The ICO published its draft guidance on data subject access requests (“DSAR(s)”). In seeking to discuss the right of access in detail, the draft guidance covers a number of topics including recognising DSARs; refusing to comply with a request; and what exemptions may apply.
The guidance sheds further light on the time to respond to DSARs, ‘complex’ DSARs and bulk requests.
What are DSARs:
Article 15 of the GDPR and section 45 of the Data Protection Act give an individual the right to obtain from an organisation a copy of their personal data and information on how it is processed.
It is a fundamental right for individuals and helps them understand how and why organisations are using their data. Since the GDPR came into effect, numerous sources suggest that individuals are becoming increasingly aware of their rights and how to exercise them. Accordingly, businesses are seeing an increase in the volume of DSARs and the guidance available from the ICO should help organisations deal with the additional requests.
In this piece, we have set out some of the key points for organisations to consider from the draft guidance.
As stated in previous guidance, the ICO confirms that there are no formal requirements for making a request and that requests may be made verbally, in writing (even on social media) and through third parties. As requests do not need to be directed at specific contacts within an organisation, the ICO suggests organisations consider specific training for public-facing staff to help identify DSARs and understand the next steps.
Considerations when responding to DSARs:
Time for response and ‘complex’ requests
Organisations will usually have a month to respond to a request unless a request is ‘complex’ or if the organisation has received numerous requests from the same individual, for example, simultaneous access, erasure and portability requests.
A ‘complex’ request may include situations where:
- there are technical difficulties in retrieving the information (for example, the data is electronically archived);
- an organisation is seeking to apply an exemption that involves large volumes of sensitive information; or
- specialist work is required in redacting information.

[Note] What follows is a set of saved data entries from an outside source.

-- pv_equiv track=rewrite | github.com/sucharitha2308/Gen-Ai-Project | train_model.py | parse_raw_message
-- ===== SOURCE A (Python) =====
-- def parse_raw_message(raw_message):
--     """Extracts the body from the raw email message."""
--     lines = raw_message.split('\n')
--     body = []
--     reading_body = False
--     for line in lines:
--         if reading_body:
--             body.append(line)
--         elif line.strip() == "":
--             reading_body = True
--     return "\n".join(body).strip()
-- ===== SOURCE B (Python) =====
-- def parse_raw_message(raw_message):
--     """Extracts the body from the raw email message.
--
--     Character-level scan: no split/join. Walk the string once tracking whether
--     the current line has only whitespace; at the newline that ends the first
--     blank line, the body is simply the rest of the string, stripped.
--     """
--     blank = True
--     for pos, ch in enumerate(raw_message):
--         if ch == '\n':
--             if blank:
--                 return raw_message[pos + 1:].strip()
--             blank = True
--         elif not ch.isspace():
--             blank = False
--     return ""
-- ===== Notes on version B (the rewrite author's own statement) =====
-- stated objective: alternative
-- what changed: Replaces A's split-into-lines loop with a stateful flag by a single character-level scan that never splits or joins: it tracks whether the current line is all-whitespace and, at the newline closing the first blank line, returns the remaining suffix of the string stripped.
import Mathlib
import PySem

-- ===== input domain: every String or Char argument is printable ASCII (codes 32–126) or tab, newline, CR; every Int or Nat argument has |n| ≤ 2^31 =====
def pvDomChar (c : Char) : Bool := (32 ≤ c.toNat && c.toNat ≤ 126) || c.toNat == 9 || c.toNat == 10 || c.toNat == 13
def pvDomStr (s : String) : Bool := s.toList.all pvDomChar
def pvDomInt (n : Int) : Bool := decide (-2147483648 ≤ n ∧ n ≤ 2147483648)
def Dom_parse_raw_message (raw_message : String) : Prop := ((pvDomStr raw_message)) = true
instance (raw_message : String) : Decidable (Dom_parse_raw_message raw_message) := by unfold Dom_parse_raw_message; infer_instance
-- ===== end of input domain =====

-- B replaces A's split-into-lines flag loop by a single character-level scan
-- (no split/join at all): at the newline ending the first whitespace-only line
-- the body is the remaining suffix of the string, stripped (simpler).

-- ===== PORT A =====
-- the loop body: state = (body, reading_body); lines as char lists (Str.* are thin wrappers over Chars.*)
def pvStepA (st : List (List Char) × Bool) (line : List Char) : List (List Char) × Bool :=
  if st.2 then (st.1 ++ [line], st.2)
  else if PySem.Chars.strip line = [] then (st.1, true)
  else st

def parse_raw_message (raw_message : String) : String :=
  -- sep "\n" is non-empty, so split? is always `some` (Python raises only for empty sep)
  let lines := (PySem.Chars.split? raw_message.toList ['\n']).getD []
  let st := lines.foldl pvStepA ([], false)
  String.ofList (PySem.Chars.strip (PySem.Chars.join ['\n'] st.1))

-- ===== PORT B =====
-- blank = "current line is all whitespace so far"; at the '\n' closing a blank
-- line the body is the remaining tail (= raw_message[pos+1:]), stripped
def pvScanB : Bool → List Char → List Char
  | _, [] => []
  | blank, c :: rest =>
      if c = '\n' then
        if blank then PySem.Chars.strip rest else pvScanB true rest
      else pvScanB (blank && PySem.Chars.isspace c) rest

def parse_raw_message_alt (raw_message : String) : String :=
  String.ofList (pvScanB true raw_message.toList)

-- ===== PRECONDITION & SPEC =====
def Spec_parse_raw_message (raw_message : String) (out : String) : Prop := out = parse_raw_message_alt raw_message
instance (raw_message : String) (out : String) : Decidable (Spec_parse_raw_message raw_message out) := by unfold Spec_parse_raw_message; infer_instance

-- ===== CLAIM (what is proved, stated in full; the proofs are below) =====
def Claim_equal_parse_raw_message : Prop := ∀ (raw_message : String), Dom_parse_raw_message raw_message → Spec_parse_raw_message raw_message (parse_raw_message raw_message)

-- ===== LEMMAS AND PROOFS =====

-- structural recursion equivalent of PySem.Chars.splitOn on the one-char sep ['\n']
def pvSplit (pre : List Char) : List Char → List (List Char)
  | [] => [pre]
  | c :: rest => if c = '\n' then pre :: pvSplit [] rest else pvSplit (pre ++ [c]) rest

theorem pvGo_eq (fuel : Nat) (l cur : List Char) (acc : List (List Char))
    (h : l.length < fuel) :
    PySem.Chars.splitOn.go ['\n'] fuel l cur acc = acc.reverse ++ pvSplit cur.reverse l := by
  induction fuel generalizing l cur acc with
  | zero => omega
  | succ f ih =>
    cases l with
    | nil => simp [PySem.Chars.splitOn.go, pvSplit]
    | cons c rest =>
      by_cases hc : c = '\n'
      · subst hc
        have hp : List.isPrefixOf ['\n'] ('\n' :: rest) = true := by
          simp [List.isPrefixOf]
        simp only [PySem.Chars.splitOn.go, hp, if_true]
        rw [ih _ _ _ (by simpa using Nat.lt_of_succ_lt_succ h)]
        simp [pvSplit]
      · have hp : List.isPrefixOf ['\n'] (c :: rest) = false := by
          simp [List.isPrefixOf, Ne.symm hc]
        simp only [PySem.Chars.splitOn.go, hp, Bool.false_eq_true, if_false]
        rw [ih _ _ _ (by simpa using Nat.lt_of_succ_lt_succ h)]
        simp [pvSplit, hc]

theorem pvSplitOn_eq (cs : List Char) :
    PySem.Chars.splitOn cs ['\n'] = pvSplit [] cs := by
  have := pvGo_eq (cs.length + 1) cs [] [] (by omega)
  simpa [PySem.Chars.splitOn] using this

theorem pvSplit_ne_nil (cs : List Char) (pre : List Char) : pvSplit pre cs ≠ [] := by
  induction cs generalizing pre with
  | nil => simp [pvSplit]
  | cons c rest ih =>
    by_cases hc : c = '\n'
    · simp [pvSplit, hc]
    · simpa [pvSplit, hc] using ih (pre ++ [c])

theorem pvJoin_pvSplit (cs : List Char) (pre : List Char) :
    PySem.Chars.join ['\n'] (pvSplit pre cs) = pre ++ cs := by
  induction cs generalizing pre with
  | nil => simp [pvSplit, PySem.Chars.join_singleton]
  | cons c rest ih =>
    by_cases hc : c = '\n'
    · subst hc
      obtain ⟨q, ps, hq⟩ := List.exists_cons_of_ne_nil (pvSplit_ne_nil rest [])
      have hjoin := ih ([] : List Char)
      rw [hq] at hjoin
      rw [show pvSplit pre ('\n' :: rest) = pre :: q :: ps from by simp [pvSplit, hq]]
      rw [PySem.Chars.join_cons_cons, hjoin]
      simp
    · simp only [pvSplit, hc, if_false]
      rw [ih (pre ++ [c])]
      simp

theorem pvStrip_eq_nil_iff (l : List Char) :
    PySem.Chars.strip l = [] ↔ l.all PySem.Chars.isspace := by
  constructor
  · intro h
    unfold PySem.Chars.strip PySem.Chars.rstrip PySem.Chars.lstrip at h
    have h1 : List.dropWhile PySem.Chars.isspace (List.dropWhile PySem.Chars.isspace l).reverse = [] := by
      simpa using congrArg List.reverse h
    rw [List.dropWhile_eq_nil_iff] at h1
    have h2 : List.dropWhile PySem.Chars.isspace l = [] := by
      cases hd : List.dropWhile PySem.Chars.isspace l with
      | nil => rfl
      | cons x xs =>
        have hx : ¬ PySem.Chars.isspace x = true := by
          have := List.head?_dropWhile_not PySem.Chars.isspace l
          rw [hd] at this; simpa using this
        exact absurd (h1 x (by simp [hd])) hx
    rw [List.dropWhile_eq_nil_iff] at h2
    simpa [List.all_eq_true] using h2
  · intro h
    have h2 : List.dropWhile PySem.Chars.isspace l = [] := by
      rw [List.dropWhile_eq_nil_iff]
      intro x hx; exact List.all_eq_true.mp h x hx
    simp [PySem.Chars.strip, PySem.Chars.lstrip, PySem.Chars.rstrip, h2]

theorem pvFoldA_true (ls : List (List Char)) (b : List (List Char)) :
    ls.foldl pvStepA (b, true) = (b ++ ls, true) := by
  induction ls generalizing b with
  | nil => simp
  | cons l t ih => simp [pvStepA, ih]

theorem pvScan_main (cs : List Char) (pre : List Char) :
    pvScanB (pre.all PySem.Chars.isspace) cs =
      PySem.Chars.strip (PySem.Chars.join ['\n'] ((pvSplit pre cs).foldl pvStepA ([], false)).1) := by
  induction cs generalizing pre with
  | nil =>
    by_cases hs : PySem.Chars.strip pre = []
    · have hstep : pvStepA ([], false) pre = ([], true) := by simp [pvStepA, hs]
      simp [pvScanB, pvSplit, hstep, PySem.Chars.join_nil, PySem.Chars.strip,
        PySem.Chars.lstrip, PySem.Chars.rstrip]
    · have hstep : pvStepA ([], false) pre = ([], false) := by simp [pvStepA, hs]
      simp [pvScanB, pvSplit, hstep, PySem.Chars.join_nil, PySem.Chars.strip,
        PySem.Chars.lstrip, PySem.Chars.rstrip]
  | cons c rest ih =>
    by_cases hc : c = '\n'
    · subst hc
      by_cases hb : pre.all PySem.Chars.isspace
      · have hs : PySem.Chars.strip pre = [] := (pvStrip_eq_nil_iff pre).mpr hb
        have hstep : pvStepA ([], false) pre = ([], true) := by simp [pvStepA, hs]
        rw [show pvSplit pre ('\n' :: rest) = pre :: pvSplit [] rest from by simp [pvSplit]]
        rw [List.foldl_cons, hstep, pvFoldA_true]
        simp only [pvScanB, hb, if_true, List.nil_append]
        rw [pvJoin_pvSplit]
        simp
      · have hs : ¬ PySem.Chars.strip pre = [] := fun hh => hb ((pvStrip_eq_nil_iff pre).mp hh)
        have hstep : pvStepA ([], false) pre = ([], false) := by simp [pvStepA, hs]
        have hb' : pre.all PySem.Chars.isspace = false := Bool.eq_false_iff.mpr hb
        rw [show pvSplit pre ('\n' :: rest) = pre :: pvSplit [] rest from by simp [pvSplit]]
        rw [List.foldl_cons, hstep]
        simp only [pvScanB, hb', Bool.false_eq_true, if_false]
        simpa using ih ([] : List Char)
    · simp only [pvScanB, hc, if_false, pvSplit]
      simpa [List.all_append, Bool.and_comm] using ih (pre ++ [c])

-- ===== VERDICT (by name: the statement is the Claim_ definition above) =====
theorem parse_raw_message_spec : Claim_equal_parse_raw_message := by
  intro raw_message _
  unfold Spec_parse_raw_message parse_raw_message parse_raw_message_alt
  have hsplit : (PySem.Chars.split? raw_message.toList ['\n']).getD [] = pvSplit [] raw_message.toList := by
    simp [PySem.Chars.split?, pvSplitOn_eq]
  rw [hsplit]
  have hmain := pvScan_main raw_message.toList []
  simp only [List.all_nil] at hmain
  rw [hmain]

The guidance is clear that, while requests that involve large volumes of information may add to the complexity of a request, a request is not complex solely because of large volumes.
Archives, back-ups and emails
The guidance highlights that there is no ‘technology exemption’ from the right of access and organisations should have proper procedures in place to find and retrieve personal data that has been electronically archived or placed in back-up. The ICO suggests that organisations should have defined retention periods setting out how long such data is kept in archive or back-up.
The guidance states that information is deleted if an organisation has deleted personal information (as far as possible) and has no intention to access it. If the personal information satisfies this criteria, an organisation would not need to go to special efforts to recover this information to respond to a DSAR. However, the guidance is clear that emails that have been moved to a ‘Deleted items’ folder would not constitute ‘deleted information’ in this context.
Refusing to comply
An organisation can only refuse to comply with a DSAR on a case-by-case basis if it can demonstrate that a request is manifestly unfounded or excessive. The guidance clarifies where this may be the case:
- ‘manifestly unfounded’ includes circumstances where:
- an individual clearly has no intention to exercise their right of access; or
- a request is malicious and is used to harass an organisation to cause disruption;
- ‘excessive’ includes circumstances where a request:
- repeats the substance of previous requests and a reasonable interval has not elapsed; or
- overlaps with other requests.
The guidance is clear that previous manifestly unfounded or excessive requests cannot be used to designate present requests as such nor are requests necessarily excessive because they request a large amount of information.
Although the draft guidance generally consolidates previously published guidance, it does provide additional information and clarity as to what is expected of data controllers when dealing with DSARs.
Currently, the guidance is open for public and stakeholder consultation and the ICO is taking comments on the draft until 17:00 on 12 February 2020.